Stefano Tomasin (S’00–M’02) received the Laurea and Ph.D. degrees in telecommunications engineering from the University of Padova, Padova, Italy, in 1999 and 2002, respectively. During the Ph.D. course, he was an Intern at IBM Research Labs in Zurich, Switzerland, and at Philips Research, Eindhoven, The Netherlands. Since November 2003, he has been a Member of the Faculty of the University of Padova. His research interests are on signal processing for digital communications, coding, and multiuser access techniques.
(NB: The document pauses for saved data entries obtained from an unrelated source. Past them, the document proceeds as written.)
-- ===== LEMMAS AND PROOFS =====

-- bit k of v, as the character A's pipeline carries
def bitC (v k : Nat) : Char := if v / 2 ^ k % 2 = 1 then '1' else '0'

-- little-endian value of the character list (ord c₀ + 256·(…))
def packV : List Char → Nat
  | [] => 0
  | c :: cs => c.toNat + 256 * packV cs

-- the common normal form both ports are reduced to
def spec32 (v L : Nat) : Nat :=
  (List.range 8).foldl (fun o i =>
    (List.range 4).foldl (fun o t =>
      o + v / 2 ^ (L - 1 - (i + 8 * t)) % 2 * 2 ^ (31 - (4 * i + t))) o) 0

-- the value A reads at index j of an array of length ≥ 32
def gIx (arr : List Char) (j : Nat) : Char := (PySem.List.pyGet? arr (j : Int)).getD '0'

theorem charBits_eq : ∀ n < 128, pyA_charBits (Char.ofNat n) = (List.range 8).map (bitC n) := by decide

theorem charBits_eq' (c : Char) (h : c.toNat < 128) :
    pyA_charBits c = (List.range 8).map (bitC c.toNat) := by
  have := charBits_eq c.toNat h
  rwa [Char.ofNat_toNat] at this

theorem bit_low (a b j : Nat) (hj : j < 8) :
    (a + 256 * b) / 2 ^ j % 2 = a / 2 ^ j % 2 := by
  interval_cases j <;> norm_num <;> omega

theorem bit_high (a b j : Nat) (ha : a < 256) (hj : 8 ≤ j) :
    (a + 256 * b) / 2 ^ j % 2 = b / 2 ^ (j - 8) % 2 := by
  have h2 : 2 ^ j = 256 * 2 ^ (j - 8) := by
    calc 2 ^ j = 2 ^ (8 + (j - 8)) := by congr 1; omega
    _ = 256 * 2 ^ (j - 8) := by rw [pow_add]; norm_num
  rw [h2, ← Nat.div_div_eq_div_mul]
  have h3 : (a + 256 * b) / 256 = b := by omega
  rw [h3]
Nevio Benvenuto (S’81–M’82–SM’88) received the Laurea degree in electrical engineering from the University of Padova, Italy, in 1976, and the Ph.D. degree in electrical engineering from the University of Massachusetts, Amherst, in 1983. From 1983 to 1985, he was with AT&T Bell Laboratories, Holmdel, NJ, working on signal analysis problems. He spent the next 3 years alternating between the University of Padova, where he worked on communication systems research, and Bell Laboratories, as a Visiting Professor. From 1987 to 1990, he was a Member of the Faculty at the University of Ancona, Italy. From 1994 to 1995, he was a Member of the Faculty at the University of L’Aquila, Italy. Currently, he is a Professor at the Electrical Engineering Department, University of Padova. His research interests are in the areas of voice and data communications, digital radio, and signal processing.